In teaching students about proofs and their development, it helps to be able to demonstrate principles and strategies for developing proofs. Here are several useful ones that appear in A Logical Approach. They are perhaps obvious to the mature mathematician or computer scientist. However, to students they are not. Mathematicians and computer scientists have, in general, not discussed such principles and strategies, and that is one reason students have previously had trouble developing proofs.

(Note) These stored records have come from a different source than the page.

-- pv_equiv track=rewrite | github.com/max-amb/nix-tree | decomposer.py | __finding_equals_signs
-- ===== SOURCE A (Python) =====
-- def __finding_equals_signs(file: list) -> list:
--     """Iterates through the file - split on spaces - to find the equals signs positions
--
--     Args:
--         file: list - The list containing the split configuration file
--
--     Returns:
--         locations: list - A list containing all the locations of the equals in the file
--
--     Note:
--         The tuples used in the locations list allow for the equals locations to be used when the file is split and
--         when it is not split
--     """
--     locations: list = []
--     char_location = 0
--     for phrase_itr in range(len(file)):
--         char_location += len(file[phrase_itr])
--         if file[phrase_itr] == "=":
--             locations.append((char_location, phrase_itr))
--     return locations
-- ===== SOURCE B (Python) =====
-- def __finding_equals_signs(file: list) -> list:
--     """Two-phase version: first build the inclusive prefix-sum table of token
--     lengths, then collect (prefix[i], i) for exactly the indices holding "="."""
--     prefix: list = []
--     total = 0
--     for token in file:
--         total += len(token)
--         prefix.append(total)
--     return [(prefix[i], i) for i, token in enumerate(file) if token == "="]
-- ===== Notes on version B (the rewrite author's own statement) =====
-- stated objective: alternative
-- what changed: Replaces the single fused loop threading a running character counter past each '=' test with two separate phases: an inclusive prefix-sum table of token lengths built first, then a comprehension over enumerate(file) that emits (prefix[i], i) at the '=' indices.
import Mathlib
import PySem

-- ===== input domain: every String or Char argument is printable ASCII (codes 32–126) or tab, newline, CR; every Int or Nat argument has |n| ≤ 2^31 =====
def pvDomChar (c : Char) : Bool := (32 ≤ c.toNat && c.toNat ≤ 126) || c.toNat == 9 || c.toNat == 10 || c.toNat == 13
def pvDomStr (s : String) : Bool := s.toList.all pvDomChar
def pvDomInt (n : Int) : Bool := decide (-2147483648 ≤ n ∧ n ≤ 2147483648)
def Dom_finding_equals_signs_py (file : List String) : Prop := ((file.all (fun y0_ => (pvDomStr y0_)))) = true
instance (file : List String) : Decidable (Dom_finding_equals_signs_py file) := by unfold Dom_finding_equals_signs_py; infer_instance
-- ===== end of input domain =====

-- B separates A's fused loop into two phases (inclusive prefix-sum table of token lengths, then a
-- filtered pass over enumerate emitting (prefix[i], i) at the '=' indices); same O(n) cost.

-- ===== PORT A =====
-- loop 'for phrase_itr in range(len(file))': fold over pyRange, state = (locations, char_location);
-- pyGetD is exact here since the index is always in range.
def finding_equals_signs_py (file : List String) : List (Int × Int) :=
  ((PySem.List.pyRange 0 (PySem.List.len file) 1).foldl
    (fun (st : List (Int × Int) × Int) j =>
      let t := PySem.List.pyGetD file j ""
      let c := st.2 + PySem.Str.len t
      (if t = "=" then st.1 ++ [(c, j)] else st.1, c))
    ([], 0)).1

-- ===== PORT B =====
-- phase 1: inclusive prefix sums of token lengths; phase 2: comprehension over enumerate(file).
-- pyGetD is exact: the index p.1 is always a valid index into prefix.
def finding_equals_signs_py_alt (file : List String) : List (Int × Int) :=
  let pref := (file.foldl
    (fun (st : List Int × Int) t =>
      let tot := st.2 + PySem.Str.len t
      (st.1 ++ [tot], tot)) ([], 0)).1
  ((PySem.List.enumerate file).filter (fun p => p.2 == "=")).map
    (fun p => (PySem.List.pyGetD pref p.1 0, p.1))

-- ===== PRECONDITION & SPEC =====
def Spec_finding_equals_signs_py (file : List String) (out : List (Int × Int)) : Prop := out = finding_equals_signs_py_alt file
instance (file : List String) (out : List (Int × Int)) : Decidable (Spec_finding_equals_signs_py file out) := by unfold Spec_finding_equals_signs_py; infer_instance

-- ===== CLAIM (what is proved, stated in full; the proofs are below) =====
def Claim_equal_finding_equals_signs_py : Prop := ∀ (file : List String), Dom_finding_equals_signs_py file → Spec_finding_equals_signs_py file (finding_equals_signs_py file)

-- ===== LEMMAS AND PROOFS =====

-- common characterization: g ts c s = result on suffix ts, with c chars already consumed, first index s
def pvG : List String → Int → Int → List (Int × Int)
  | [], _, _ => []
  | t :: ts, c, s =>
      (if t = "=" then [(c + PySem.Str.len t, s)] else []) ++ pvG ts (c + PySem.Str.len t) (s + 1)

-- inclusive prefix sums starting from c
def pvP : List String → Int → List Int
  | [], _ => []
  | t :: ts, c => (c + PySem.Str.len t) :: pvP ts (c + PySem.Str.len t)

theorem pvA_foldl (ts : List String) (s : Int) (acc : List (Int × Int)) (c : Int) :
    (PySem.List.enumerate ts s).foldl
      (fun (st : List (Int × Int) × Int) p =>
        let cNew := st.2 + PySem.Str.len p.2
        (if p.2 = "=" then st.1 ++ [(cNew, p.1)] else st.1, cNew))
      (acc, c)
      = (acc ++ pvG ts c s, c + (ts.map PySem.Str.len).sum) := by
  induction ts generalizing s acc c with
  | nil => simp [PySem.List.enumerate_nil, pvG]
  | cons t ts ih =>
      simp only [PySem.List.enumerate_cons, List.foldl_cons, pvG]
      rw [ih]
      by_cases h : t = "="
      · refine Prod.ext ?_ ?_
        · simp [h, List.append_assoc]
        · simp; ring
      · refine Prod.ext ?_ ?_
        · simp [h]
        · simp; ring

theorem pvB_prefix_foldl (ts : List String) (acc : List Int) (c : Int) :
    ts.foldl (fun (st : List Int × Int) t =>
        let tot := st.2 + PySem.Str.len t
        (st.1 ++ [tot], tot)) (acc, c)
      = (acc ++ pvP ts c, c + (ts.map PySem.Str.len).sum) := by
  induction ts generalizing acc c with
  | nil => simp [pvP]
  | cons t ts ih =>
      simp only [List.foldl_cons, pvP]
      rw [ih]
      simp [List.append_assoc]
      ring

theorem pvB_main (ts : List String) (pre0 : List Int) (c : Int) :
    ((PySem.List.enumerate ts (pre0.length : Int)).filter (fun p => p.2 == "=")).map
      (fun p => (PySem.List.pyGetD (pre0 ++ pvP ts c) p.1 0, p.1))
      = pvG ts c (pre0.length : Int) := by
  induction ts generalizing pre0 c with
  | nil => simp [PySem.List.enumerate_nil, pvG]
  | cons t ts ih =>
      have hidx : PySem.List.pyGetD (pre0 ++ pvP (t :: ts) c) (pre0.length : Int) 0
          = c + PySem.Str.len t := by
        rw [PySem.List.pyGetD_natCast]
        simp [pvP, List.getD]
      have hrest := ih (pre0 ++ [c + PySem.Str.len t]) (c + PySem.Str.len t)
      have hlen : ((pre0 ++ [c + PySem.Str.len t]).length : Int) = (pre0.length : Int) + 1 := by
        simp
      have hlist : pre0 ++ [c + PySem.Str.len t] ++ pvP ts (c + PySem.Str.len t)
          = pre0 ++ pvP (t :: ts) c := by
        simp [pvP]
      rw [hlen, hlist] at hrest
      simp only [PySem.List.enumerate_cons, pvG]
      by_cases h : t = "="
      · subst h
        rw [List.filter_cons_of_pos (by simp), List.map_cons, hidx, hrest]
        simp
      · rw [List.filter_cons_of_neg (by simp [h]), hrest]
        simp [h]

theorem pvA_eq (file : List String) : finding_equals_signs_py file = pvG file 0 0 := by
  unfold finding_equals_signs_py
  have := PySem.List.enumerate_eq_map_pyRange file ""
  rw [show (PySem.List.pyRange 0 (PySem.List.len file) 1).foldl
      (fun (st : List (Int × Int) × Int) j =>
        let t := PySem.List.pyGetD file j ""
        let c := st.2 + PySem.Str.len t
        (if t = "=" then st.1 ++ [(c, j)] else st.1, c)) ([], 0)
      = (PySem.List.enumerate file 0).foldl
        (fun (st : List (Int × Int) × Int) p =>
          let cNew := st.2 + PySem.Str.len p.2
          (if p.2 = "=" then st.1 ++ [(cNew, p.1)] else st.1, cNew)) ([], 0) from by
    rw [this, List.foldl_map]]
  rw [pvA_foldl]
  simp

theorem pvB_eq (file : List String) : finding_equals_signs_py_alt file = pvG file 0 0 := by
  unfold finding_equals_signs_py_alt
  rw [pvB_prefix_foldl]
  have := pvB_main file [] 0
  simpa using this

-- ===== VERDICT (by name: the statement is the Claim_ definition above) =====
theorem finding_equals_signs_py_spec : Claim_equal_finding_equals_signs_py := by
  intro file _
  unfold Spec_finding_equals_signs_py
  rw [pvA_eq, pvB_eq]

• Heuristic. To prove P == Q, transform P == Q to a known theorem, transform P to Q, or transform Q to P.
  
  
• Heuristic. The operators that appear in an expression and the shape of its subexpressions focus the choice of theorems to be used in manipulating it. Therefore, in developing the next step of a proof, identify applicable theorems by matching theorems with the structure of the subexpressions of the current expression.
  
  
• Heuristic of Operator Elimination (fold/unfold). To prove a theorem about an operator, first eliminate the operator using its definition, then manipulate, and finally reintroduce the operator (if necessary).
  
  
• Heuristic. To prove P == Q, transform the side with the most structure (either P or Q) into the other.
  
  
• Principle. Structure proofs to minimize the number of rabbits pulled out of a hat --make each step seem obvious, based on the structure of the expression and the goal of manipulation.
  
  
• Principle. Lemmas can provide structure, bring to light interesting facts, and ultimately shorten a proof.
  
  
• Heuristic. Exploit the ability to parse theorems like Golden rule, p & q == p == q == p | q, in many different ways (using associativity and symmetry transparently).